Today I finally managed to articulate the reason — well, one reason; there are several — why my ancestral faith never felt like a good fit. Ironically, I found it in an article in a Jewish publication. (Full disclosure: the spouse of someone I know is quoted in this article, and a friend is actually a columnist for the publication, although neither of these facts is terribly relevant.)

In a nutshell, the article explores the discomfort the Modern Orthodox writer feels at going to yoga class, because despite her enjoyment of the exercise, she feels the chanting and bowing make yoga a religion, and she believes that even if it isn’t, it looks like one. And the tenets of Judaism as she observes them require her to avoid not just committing a sin, but avoiding even the appearance of committing a sin.

In other words, even if you have no ill intent, it’s not just what you do — it’s what other people think about what you do. One must be beyond reproach. At all times.

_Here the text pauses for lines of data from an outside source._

-- strip of the trailing-space concatenation is the " "-join
theorem strip_fold_join (chunk : List String) (hne : chunk ≠ [])
    (hw : ∀ w ∈ chunk, w.toList ≠ [] ∧ ∀ c ∈ w.toList, PySem.Chars.isspace c = false) :
    PySem.Str.strip (chunk.foldl (fun s w => s ++ w ++ " ") "") = PySem.Str.join " " chunk := by
  apply String.toList_inj.mp
  rw [PySem.Str.toList_strip, fold_toList, PySem.Str.toList_join]
  have hmm : chunk.map (fun w => w.toList ++ [' ']) =
      (chunk.map String.toList).map (fun w => w ++ [' ']) := by rw [List.map_map]; rfl
  have hsep : (" " : String).toList = [' '] := rfl
  have hempty : ("" : String).toList = ([] : List Char) := rfl
  rw [hempty, List.nil_append, hmm, hsep]
  apply strip_flatten
  · simpa using hne
  · intro w hwm
    obtain ⟨w', hw', rfl⟩ := List.mem_map.mp hwm
    exact hw w' hw'

-- pyRange 0 r 1 is empty for r ≤ 0
theorem pyRange_nonpos (r : Int) (h : r ≤ 0) : PySem.List.pyRange 0 r 1 = [] := by
  simp [PySem.List.pyRange]
  omega

-- crop_text_to_patches_alt returns [] whenever slice_range ≤ 0
theorem alt_nonpos (text : String) (r : Int) (h : r ≤ 0) :
    crop_text_to_patches_alt text r = [] := by
  have hn : ¬ (((pvSplit text).length : Int) < r) := by
    have : (0 : Int) ≤ ((pvSplit text).length : Int) := Int.natCast_nonneg _
    omega
  simp only [crop_text_to_patches_alt]
  rw [if_neg hn, pyRange_nonpos r h, List.map_nil, pyZipN]
  simp

-- ===== VERDICT (by name: the statement is the Claim_ definition above) =====
theorem crop_text_to_patches_spec : Claim_unchanged_crop_text_to_patches := by
  intro text slice_range hDom
  unfold Spec_crop_text_to_patches
  intro hnD
  unfold D_crop_text_to_patches at hnD
  obtain ⟨rn, rfl⟩ : ∃ rn : Nat, slice_range = (rn : Int) :=
    ⟨slice_range.toNat, by omega⟩
  have hr1 : 1 ≤ rn := by omega
  simp only [crop_text_to_patches, crop_text_to_patches_alt]
  by_cases hcase : (((pvSplit text).length : Int) < (rn : Int))
  · rw [if_pos hcase, if_pos hcase]
  · rw [if_neg hcase, if_neg hcase]
    have hrn : rn ≤ (pvSplit text).length := by exact_mod_cast not_lt.mp hcase
    -- B side
    have hB : ((PySem.List.pyRange 0 (rn : Int) 1).map
        (fun i => PySem.List.slice (pvSplit text) (some i) none)) =
        (List.range rn).map (fun i => (pvSplit text).drop i) := by
      rw [PySem.List.pyRange_zero_natCast, List.map_map]
      apply List.map_congr_left
      intro i hi
      simp [Function.comp, PySem.List.slice_from_natCast]
    rw [hB, pyZipN_drops (pvSplit text) rn hr1 hrn, List.map_map]
    -- A side
    have harg : ((pvSplit text).length : Int) - ((rn : Int) - 1) =
        (((pvSplit text).length - rn + 1 : Nat) : Int) := by push_cast; omega
    rw [harg, PySem.List.pyRange_zero_natCast ((pvSplit text).length - rn + 1),
      List.foldl_map]
    simp only [PySem.List.foldl_append_singleton_eq_map, List.nil_append]
    apply List.map_congr_left
    intro b hb
    have hble : b + rn ≤ (pvSplit text).length := by
      have := List.mem_range.mp hb
      omega
    -- inner loop of A at window b
    have hinner : (PySem.List.pyRange 0 (rn : Int) 1).foldl
        (fun s j => s ++ PySem.List.pyGetD (pvSplit text) ((b : Int) + j) "" ++ " ") "" =
        (((pvSplit text).drop b).take rn).foldl (fun s w => s ++ w ++ " ") "" := by
      rw [PySem.List.pyRange_zero_natCast, List.foldl_map]
      have hcongr : (List.range rn).foldl
          (fun s (j : Nat) => s ++ PySem.List.pyGetD (pvSplit text) ((b : Int) + (j : Int)) "" ++ " ") "" =
          (List.range rn).foldl (fun s j => s ++ (pvSplit text).getD (b + j) "" ++ " ") "" := by
        apply PySem.List.foldl_congr_mem
        intro s j hj
        have : ((b : Int) + (j : Int)) = ((b + j : Nat) : Int) := by push_cast; ring
        rw [this, PySem.List.pyGetD_natCast]
      rw [hcongr, innerA_fold (pvSplit text) b rn hble]
    rw [hinner]
    -- window words are nonempty and whitespace-free
    have hchunk_ne : ((pvSplit text).drop b).take rn ≠ [] := by
      intro hc
      have := congrArg List.length hc
      simp at this
      omega
    have hchunk_w : ∀ w ∈ ((pvSplit text).drop b).take rn,
        w.toList ≠ [] ∧ ∀ c ∈ w.toList, PySem.Chars.isspace c = false := by
      intro w hwm
      exact pvSplit_words text w (List.mem_of_mem_drop (List.mem_of_mem_take hwm))
    exact strip_fold_join _ hchunk_ne hchunk_w

set_option maxHeartbeats 2000000 in
theorem crop_text_to_patches_changed : Claim_changed_crop_text_to_patches := by
  unfold Claim_changed_crop_text_to_patches
  refine ⟨by decide, by decide, by decide, ?_, by decide⟩
  show crop_text_to_patches_alt "a b" 0 = pvDiffWitnessOut_crop_text_to_patches.2
  rw [alt_nonpos "a b" 0 (by omega)]
  rfl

Granted, a more liberal rabbi says later in the article that what matters is intent. But it nailed the pointed problem of my youth: I was taught, in no uncertain terms, that if someone else thinks you’re misbehaving, you are misbehaving, or might as well be — and that the appearance was every bit as important, and maybe more so, than the substance.  And that, of course, can be perverted in a multitude of ways.

In an ideal world, being concerned about the judgment of others makes you live a good, ethical life, which is then reflected in your actions. But toss in a dash of narcissism or some other common craziness, and you end up with a thought process that goes something like this: “We can do whatever we want, as long as the actions that are visible to other people make us appear to be good and ethical. In fact, if enough other people perceive us to be good and ethical, we’ll believe it of ourselves, even if our actions behind closed doors are anything but — because if enough other people see and say it, it must be true. And therefore what we’re doing out of the public eye is by definition acceptable, because how could people who are so widely acclaimed as good and ethical do wrong?”

Or, more succinctly, “If we look good, we are good.”

In the end, scary as it is to discuss, I’ve chosen a path that involves living in congruence with what I feel is right, regardless of what other people think. Call it moral relativism, but I continue to believe that spending my time worrying about how I appear to other people is not righteousness, but a fast track to anxiety, neurotic perfectionism, and the sense that every bar I hurdle only leads to a higher bar in an unending quest for unachievable flawlessness.

It may not look good. But it’s good for me.